• _Records supplied_
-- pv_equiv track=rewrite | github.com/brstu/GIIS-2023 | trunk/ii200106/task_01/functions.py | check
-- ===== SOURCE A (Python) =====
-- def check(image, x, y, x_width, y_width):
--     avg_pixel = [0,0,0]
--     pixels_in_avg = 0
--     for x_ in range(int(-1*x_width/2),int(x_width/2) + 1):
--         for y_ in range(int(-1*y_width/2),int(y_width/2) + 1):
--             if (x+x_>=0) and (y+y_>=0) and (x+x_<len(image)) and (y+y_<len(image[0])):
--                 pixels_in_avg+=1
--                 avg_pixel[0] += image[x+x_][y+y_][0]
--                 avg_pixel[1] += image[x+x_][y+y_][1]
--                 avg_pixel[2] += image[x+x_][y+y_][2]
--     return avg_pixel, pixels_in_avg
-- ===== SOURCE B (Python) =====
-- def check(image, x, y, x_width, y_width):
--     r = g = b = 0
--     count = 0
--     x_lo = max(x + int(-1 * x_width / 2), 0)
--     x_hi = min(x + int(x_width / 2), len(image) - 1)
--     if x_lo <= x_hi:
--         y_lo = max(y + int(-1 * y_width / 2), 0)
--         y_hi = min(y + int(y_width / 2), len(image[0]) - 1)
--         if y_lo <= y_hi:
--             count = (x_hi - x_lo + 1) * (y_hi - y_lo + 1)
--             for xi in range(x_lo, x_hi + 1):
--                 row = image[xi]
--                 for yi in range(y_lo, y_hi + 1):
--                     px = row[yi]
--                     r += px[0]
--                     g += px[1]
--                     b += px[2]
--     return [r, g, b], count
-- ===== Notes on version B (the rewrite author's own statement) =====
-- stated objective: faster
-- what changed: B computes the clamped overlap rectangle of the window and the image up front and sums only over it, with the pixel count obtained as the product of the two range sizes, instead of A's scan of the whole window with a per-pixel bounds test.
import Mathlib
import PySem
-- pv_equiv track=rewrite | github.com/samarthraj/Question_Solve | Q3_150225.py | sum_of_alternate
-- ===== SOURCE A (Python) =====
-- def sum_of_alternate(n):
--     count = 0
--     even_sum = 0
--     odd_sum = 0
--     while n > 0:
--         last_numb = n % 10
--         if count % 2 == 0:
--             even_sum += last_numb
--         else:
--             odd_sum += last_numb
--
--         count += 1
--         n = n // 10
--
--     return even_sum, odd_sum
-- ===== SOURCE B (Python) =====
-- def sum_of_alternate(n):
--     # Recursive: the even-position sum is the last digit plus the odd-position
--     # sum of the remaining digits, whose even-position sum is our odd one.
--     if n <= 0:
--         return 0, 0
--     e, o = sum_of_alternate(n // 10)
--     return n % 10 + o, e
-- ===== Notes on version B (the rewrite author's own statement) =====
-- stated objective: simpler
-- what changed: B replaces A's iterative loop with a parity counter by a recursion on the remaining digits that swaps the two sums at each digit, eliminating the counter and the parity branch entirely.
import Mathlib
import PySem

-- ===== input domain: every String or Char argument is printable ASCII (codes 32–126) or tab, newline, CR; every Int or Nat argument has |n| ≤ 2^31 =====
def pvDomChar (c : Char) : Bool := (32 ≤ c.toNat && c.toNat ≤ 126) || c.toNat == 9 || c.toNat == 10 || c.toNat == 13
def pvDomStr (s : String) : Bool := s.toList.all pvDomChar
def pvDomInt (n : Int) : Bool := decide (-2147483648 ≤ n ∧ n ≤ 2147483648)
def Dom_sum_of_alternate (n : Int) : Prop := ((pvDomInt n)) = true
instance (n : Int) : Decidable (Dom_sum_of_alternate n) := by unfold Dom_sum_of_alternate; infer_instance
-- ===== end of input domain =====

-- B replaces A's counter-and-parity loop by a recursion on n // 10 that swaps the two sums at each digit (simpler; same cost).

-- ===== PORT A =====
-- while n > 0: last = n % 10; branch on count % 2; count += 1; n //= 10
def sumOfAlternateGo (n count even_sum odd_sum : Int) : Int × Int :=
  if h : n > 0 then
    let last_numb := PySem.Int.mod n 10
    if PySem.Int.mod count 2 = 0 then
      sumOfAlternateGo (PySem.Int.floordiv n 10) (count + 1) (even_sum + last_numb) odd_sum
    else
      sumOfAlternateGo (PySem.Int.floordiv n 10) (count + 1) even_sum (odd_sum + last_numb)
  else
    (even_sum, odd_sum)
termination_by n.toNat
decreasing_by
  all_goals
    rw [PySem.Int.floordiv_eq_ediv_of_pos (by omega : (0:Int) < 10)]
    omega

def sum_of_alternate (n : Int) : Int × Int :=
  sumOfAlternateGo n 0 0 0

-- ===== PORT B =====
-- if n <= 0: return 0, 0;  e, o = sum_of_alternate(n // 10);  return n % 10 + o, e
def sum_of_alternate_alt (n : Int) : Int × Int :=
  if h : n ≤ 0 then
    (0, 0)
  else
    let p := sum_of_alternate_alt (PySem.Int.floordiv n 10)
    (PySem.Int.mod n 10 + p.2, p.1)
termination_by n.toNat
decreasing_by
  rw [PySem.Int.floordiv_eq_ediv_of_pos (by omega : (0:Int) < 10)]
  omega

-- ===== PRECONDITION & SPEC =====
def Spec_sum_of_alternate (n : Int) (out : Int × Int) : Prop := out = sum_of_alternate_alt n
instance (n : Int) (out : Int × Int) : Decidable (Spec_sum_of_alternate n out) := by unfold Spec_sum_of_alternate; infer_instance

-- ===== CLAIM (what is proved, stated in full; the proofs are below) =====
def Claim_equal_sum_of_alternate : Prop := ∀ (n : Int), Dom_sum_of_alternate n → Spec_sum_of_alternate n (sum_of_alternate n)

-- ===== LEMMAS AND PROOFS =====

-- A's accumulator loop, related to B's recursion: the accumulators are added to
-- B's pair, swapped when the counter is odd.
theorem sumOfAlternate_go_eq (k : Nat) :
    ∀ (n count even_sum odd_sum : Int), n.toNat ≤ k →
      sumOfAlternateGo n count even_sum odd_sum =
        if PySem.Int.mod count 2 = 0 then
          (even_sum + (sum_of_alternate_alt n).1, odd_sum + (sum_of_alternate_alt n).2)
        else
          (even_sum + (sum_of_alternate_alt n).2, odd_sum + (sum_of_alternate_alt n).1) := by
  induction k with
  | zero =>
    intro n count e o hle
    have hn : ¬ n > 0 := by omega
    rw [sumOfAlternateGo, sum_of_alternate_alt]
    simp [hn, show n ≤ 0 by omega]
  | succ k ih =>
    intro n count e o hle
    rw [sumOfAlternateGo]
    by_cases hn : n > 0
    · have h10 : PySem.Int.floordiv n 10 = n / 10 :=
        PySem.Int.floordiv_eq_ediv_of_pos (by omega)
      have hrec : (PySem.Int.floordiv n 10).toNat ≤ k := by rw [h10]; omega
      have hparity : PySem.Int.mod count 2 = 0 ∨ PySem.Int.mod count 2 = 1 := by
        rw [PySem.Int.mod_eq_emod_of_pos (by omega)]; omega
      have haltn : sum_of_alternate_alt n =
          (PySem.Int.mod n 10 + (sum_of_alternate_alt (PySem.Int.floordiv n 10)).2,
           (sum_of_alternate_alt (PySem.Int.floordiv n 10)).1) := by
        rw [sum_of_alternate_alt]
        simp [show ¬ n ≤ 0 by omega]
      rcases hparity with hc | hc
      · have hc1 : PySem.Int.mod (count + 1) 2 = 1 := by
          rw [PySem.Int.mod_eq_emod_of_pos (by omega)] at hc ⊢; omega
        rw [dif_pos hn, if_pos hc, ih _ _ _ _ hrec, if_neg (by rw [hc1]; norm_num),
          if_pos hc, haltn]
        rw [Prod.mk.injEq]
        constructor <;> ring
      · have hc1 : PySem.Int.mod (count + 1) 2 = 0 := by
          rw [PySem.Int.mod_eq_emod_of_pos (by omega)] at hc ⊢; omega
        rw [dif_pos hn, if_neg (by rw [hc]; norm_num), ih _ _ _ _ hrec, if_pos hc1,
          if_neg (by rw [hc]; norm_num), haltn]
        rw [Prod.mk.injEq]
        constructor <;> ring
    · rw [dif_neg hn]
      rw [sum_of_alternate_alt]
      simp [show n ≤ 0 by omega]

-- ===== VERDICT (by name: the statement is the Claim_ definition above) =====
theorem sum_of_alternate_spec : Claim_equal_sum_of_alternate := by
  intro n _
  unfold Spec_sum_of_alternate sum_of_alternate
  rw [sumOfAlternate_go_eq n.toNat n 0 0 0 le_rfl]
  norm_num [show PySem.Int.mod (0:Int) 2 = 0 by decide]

• _Problem_
Look through the data and gather every line with the string "decide" in it.

• _Written response_
def pvDomInt (n : Int) : Bool := decide (-2147483648 ≤ n ∧ n ≤ 2147483648)
  norm_num [show PySem.Int.mod (0:Int) 2 = 0 by decide]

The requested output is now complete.